The exchange rate is 0.732398


# TRANSFORM
> **Writing a transform function that:**

+ Changes the '**Market Cap (US Billion)**' column from **USD** to **GBP**
+ Rounds the '**Market Cap (US Billion)**' column to **3 decimal places**
+ Rename '**Market Cap (US Billion)**' to '**Market Cap (GBP Billion)**'

In [7]:
def transform(data):
    # Changing from USD to GBP
    data['Market Cap (US$ Billion)'] = round(exchange_rate * data['Market Cap (US$ Billion)'], 3)
    
    # Renaming the column
    data.rename(columns = {'Market Cap (US$ Billion)': 'Market Cap (GBP$ Billion)'}, inplace=True)
    
    return data

# LOAD
> **Create a function that takes a dataframe and load it to a CSV.**

In [8]:
def load(target_file, data):
    # Loading data to CSV file which is target_file.
    data.to_csv(target_file, index=False)

# LOGGING FUNCTION

In [9]:
def log(msg):
    # Year-Month-Day-Hour-Minute-Second
    time_format = '%Y-%h-%d-%H:%M:%S'
    
    # get current time
    now = datetime.now()
    time = now.strftime(time_format)
    
    with open('./logfile.txt','a') as f:
        f.write('- ' + time + ' , ' + msg + '.\n')
    

# Running the ETL Process
> **Logging the process accordingly:**

In [10]:
log("ETL Job Started")

> **Extract**
+ Use the function extract, and print the first 5 rows

In [11]:
log("Extract phase Started")
# Extracting data
extracted_data = extract()

# Printing the first five rows
extracted_data.head()

Unnamed: 0,Name,Market Cap (US$ Billion)
0,JPMorgan Chase,390.934
1,Industrial and Commercial Bank of China,345.214
2,Bank of America,325.331
3,Wells Fargo,308.013
4,China Construction Bank,257.399


In [12]:
log("Extract phase Ended")

> **Transform**
+ Use the function transform, and print the first 5 rows

In [13]:
log("Transform phase Started")
# Transforming the data
transformed_data = transform(extracted_data)

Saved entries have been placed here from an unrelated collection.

-- pv_equiv track=rewrite | github.com/mhytrek/advent_of_code_2023 | adventofcode/12.1.py | count
-- ===== SOURCE A (Python) =====
-- def count(line, expected):
--     curr = 0
--     for i in range(len(line)):
--         if line[i] == "#":
--             curr += 1
--         elif curr != 0:
--             if len(expected) == 0 or expected.pop(0) != curr:
--                 return 0
--             curr = 0
--     if curr != 0:
--         if len(expected) == 0 or expected.pop(0) != curr:
--             return 0
--     if len(expected) == 0:
--         return 1
--     return 0
-- ===== SOURCE B (Python) =====
-- def count(line, expected):
--     runs = [len(run) for run in "".join(c if c == "#" else " " for c in line).split()]
--     return 1 if runs == expected else 0
-- ===== Notes on version B (the rewrite author's own statement) =====
-- stated objective: simpler
-- what changed: Replaces A's single interleaved scan with mutable run-counter and destructive pops of expected by a two-phase pipeline: blank out non-'#' characters, take str.split() run lengths, and compare the whole run list to expected at once (return value only: A pops from expected, B leaves it untouched).
import Mathlib
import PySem

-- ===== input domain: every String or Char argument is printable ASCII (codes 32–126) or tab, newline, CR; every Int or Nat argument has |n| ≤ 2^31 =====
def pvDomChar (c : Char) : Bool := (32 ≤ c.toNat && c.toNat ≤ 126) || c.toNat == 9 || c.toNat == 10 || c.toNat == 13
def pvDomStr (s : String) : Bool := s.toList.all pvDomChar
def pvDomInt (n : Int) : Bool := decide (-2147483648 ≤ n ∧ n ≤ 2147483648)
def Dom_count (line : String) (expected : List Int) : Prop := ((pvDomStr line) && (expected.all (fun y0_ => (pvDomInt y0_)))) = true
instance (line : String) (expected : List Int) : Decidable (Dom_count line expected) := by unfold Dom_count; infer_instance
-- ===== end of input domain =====

-- B mask-and-split pipeline replaces A's interleaved scan; equivalence is about the RETURN
-- value only (Python A pops from `expected` in place, Python B does not mutate it).

-- ===== PORT A =====
-- loop over the characters of `line` with state (curr, expected); `expected.pop(0)`
-- becomes destructuring into head and tail; the trailing `if curr != 0` / final
-- `len(expected) == 0` checks are the [] case of the recursion.
def countLoop (cs : List Char) (curr : Int) (expected : List Int) : Int :=
  match cs with
  | [] =>
    if curr ≠ 0 then
      match expected with
      | [] => 0
      | e :: es => if e ≠ curr then 0 else if es = [] then 1 else 0
    else if expected = [] then 1 else 0
  | c :: rest =>
    if c = '#' then countLoop rest (curr + 1) expected
    else if curr ≠ 0 then
      match expected with
      | [] => 0
      | e :: es => if e ≠ curr then 0 else countLoop rest 0 es
    else countLoop rest curr expected

def count (line : String) (expected : List Int) : Int :=
  countLoop line.toList 0 expected

-- ===== PORT B =====
def count_alt (line : String) (expected : List Int) : Int :=
  let mask := String.ofList (line.toList.map (fun c => if c = '#' then c else ' '))
  let runs := (PySem.Str.split₀ mask).map (fun run => (PySem.Str.len run : Int))
  if runs = expected then 1 else 0

-- ===== PRECONDITION & SPEC =====
def Spec_count (line : String) (expected : List Int) (out : Int) : Prop := out = count_alt line expected
instance (line : String) (expected : List Int) (out : Int) : Decidable (Spec_count line expected out) := by unfold Spec_count; infer_instance

-- ===== CLAIM (what is proved, stated in full; the proofs are below) =====
def Claim_equal_count : Prop := ∀ (line : String) (expected : List Int), Dom_count line expected → Spec_count line expected (count line expected)

-- ===== LEMMAS AND PROOFS =====

-- reference list of '#'-run lengths, with `k` the length of the run in progress
def runsRef (k : Nat) (cs : List Char) : List Nat :=
  match cs with
  | [] => if k = 0 then [] else [k]
  | c :: rest =>
    if c = '#' then runsRef (k + 1) rest
    else if k = 0 then runsRef 0 rest
    else k :: runsRef 0 rest

theorem countLoop_eq_runsRef (cs : List Char) (k : Nat) (expected : List Int) :
    countLoop cs (k : Int) expected
      = if (runsRef k cs).map (fun n => (n : Int)) = expected then 1 else 0 := by
  induction cs generalizing k expected with
  | nil =>
    by_cases hk : k = 0
    · subst hk
      cases expected <;> simp [countLoop, runsRef]
    · have hki : ¬ ((k : Int) = 0) := by exact_mod_cast hk
      cases expected with
      | nil => simp [countLoop, runsRef, hk]
      | cons e es =>
        by_cases he : e = (k : Int)
        · cases es <;> simp [countLoop, runsRef, hk, he]
        · have he' : ¬ ((k : Int) = e) := fun h => he h.symm
          simp [countLoop, runsRef, hk, he, he']
  | cons c rest ih =>
    by_cases hc : c = '#'
    · have hcast : (k : Int) + 1 = ((k + 1 : Nat) : Int) := by push_cast; ring
      rw [show countLoop (c :: rest) (k : Int) expected
            = countLoop rest ((k : Int) + 1) expected by simp [countLoop, hc],
          hcast, ih]
      simp [runsRef, hc]
    · by_cases hk : k = 0
      · subst hk
        rw [show countLoop (c :: rest) ((0 : Nat) : Int) expected
              = countLoop rest ((0 : Nat) : Int) expected by simp [countLoop, hc], ih]
        simp [runsRef, hc]
      · have hki : ¬ ((k : Int) = 0) := by exact_mod_cast hk
        cases expected with
        | nil => simp [countLoop, runsRef, hc, hk]
        | cons e es =>
          by_cases he : e = (k : Int)
          · rw [show countLoop (c :: rest) (k : Int) (e :: es)
                  = countLoop rest ((0 : Nat) : Int) es by simp [countLoop, hc, hk, he], ih]
            simp [runsRef, hc, hk, he]
          · have he' : ¬ ((k : Int) = e) := fun h => he h.symm
            simp [countLoop, runsRef, hc, hk, he, he']

theorem splitGo_mask (cs : List Char) (k : Nat) (acc : List (List Char)) :
    PySem.Chars.split₀.go (cs.map (fun c => if c = '#' then c else ' '))
        (List.replicate k '#') acc
      = acc.reverse ++ (runsRef k cs).map (fun n => List.replicate n '#') := by
  induction cs generalizing k acc with
  | nil =>
    by_cases hk : k = 0 <;>
      simp [PySem.Chars.split₀.go, runsRef, hk, List.isEmpty_replicate]
  | cons c rest ih =>
    by_cases hc : c = '#'
    · subst hc
      have h1 : PySem.Chars.isspace '#' = false := by decide
      have h2 : ('#' : Char) :: List.replicate k '#' = List.replicate (k + 1) '#' := by
        simp [List.replicate_succ]
      simp [PySem.Chars.split₀.go, h1, h2, ih, runsRef]
    · have h1 : PySem.Chars.isspace ' ' = true := by decide
      by_cases hk : k = 0
      · subst hk
        simpa [PySem.Chars.split₀.go, hc, h1, runsRef] using ih 0 acc
      · have hcur : (List.replicate k '#').isEmpty = false := by
          simp [List.isEmpty_replicate, hk]
        rw [show PySem.Chars.split₀.go ((c :: rest).map (fun c => if c = '#' then c else ' '))
              (List.replicate k '#') acc
            = PySem.Chars.split₀.go (rest.map (fun c => if c = '#' then c else ' '))
              (List.replicate 0 '#') ((List.replicate k '#').reverse :: acc) by
            simp [PySem.Chars.split₀.go, hc, h1, hcur], ih]
        simp [runsRef, hc, hk, List.reverse_replicate]

theorem count_alt_eq_runsRef (line : String) (expected : List Int) :
    count_alt line expected
      = if (runsRef 0 line.toList).map (fun n => (n : Int)) = expected then 1 else 0 := by
  have hsplit := PySem.Str.split₀_map_toList
      (String.ofList (line.toList.map (fun c => if c = '#' then c else ' ')))
  rw [String.toList_ofList] at hsplit
  rw [show PySem.Chars.split₀ (line.toList.map (fun c => if c = '#' then c else ' '))
        = (runsRef 0 line.toList).map (fun n => List.replicate n '#') by
      simpa using splitGo_mask line.toList 0 []] at hsplit
  have h := congrArg (List.map (fun w : List Char => (w.length : Int))) hsplit
  simp only [List.map_map, Function.comp_def, List.length_replicate] at h
  have hlens : (PySem.Str.split₀
        (String.ofList (line.toList.map (fun c => if c = '#' then c else ' ')))).map
        (fun run => (PySem.Str.len run : Int))
      = (runsRef 0 line.toList).map (fun n => (n : Int)) := by
    have hfun : (fun run : String => (PySem.Str.len run : Int))
        = fun run : String => ((run.toList.length : Nat) : Int) := by
      funext w; simp [PySem.Str.len_eq]
    rw [hfun, h]
    simp
    exact List.map_eq_flatMap
  simp only [count_alt, hlens]

-- ===== VERDICT (by name: the statement is the Claim_ definition above) =====
theorem count_spec : Claim_equal_count := by
  intro line expected _
  unfold Spec_count
  rw [count_alt_eq_runsRef]
  have h := countLoop_eq_runsRef line.toList 0 expected
  simpa [count] using h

# Printing the first 5 rows
transformed_data.head()

Unnamed: 0,Name,Market Cap (GBP$ Billion)
0,JPMorgan Chase,286.319
1,Industrial and Commercial Bank of China,252.834
2,Bank of America,238.272
3,Wells Fargo,225.588
4,China Construction Bank,188.519


In [14]:
log("Transform phase Ended")

> **Load**
+ Loading data into a **CSV file**

In [15]:
# The file
target = './loaded_data.csv'

# Loading the data
log("Load phase Started")
load(target, extracted_data)
log("Load phase Ended")

# **Checking**
> Checking if the data saved correctly in the file ***loaded_data.csv***

In [16]:
saved_data = pd.read_csv('./loaded_data.csv')
saved_data.head()

Unnamed: 0,Name,Market Cap (GBP$ Billion)
0,JPMorgan Chase,286.319
1,Industrial and Commercial Bank of China,252.834
2,Bank of America,238.272
3,Wells Fargo,225.588
4,China Construction Bank,188.519


> Reading the **log file**

In [17]:
log_file = open('./logfile.txt', 'r')
print(log_file.read())


- 2022-Aug-16-00:33:35 , ETL Job Started.
- 2022-Aug-16-00:33:35 , Extract phase Started.
- 2022-Aug-16-00:33:35 , Extract phase Ended.
- 2022-Aug-16-00:33:35 , Transform phase Started.
- 2022-Aug-16-00:33:35 , Transform phase Ended.
- 2022-Aug-16-00:33:35 , Load phase Started.
- 2022-Aug-16-00:33:35 , Load phase Ended.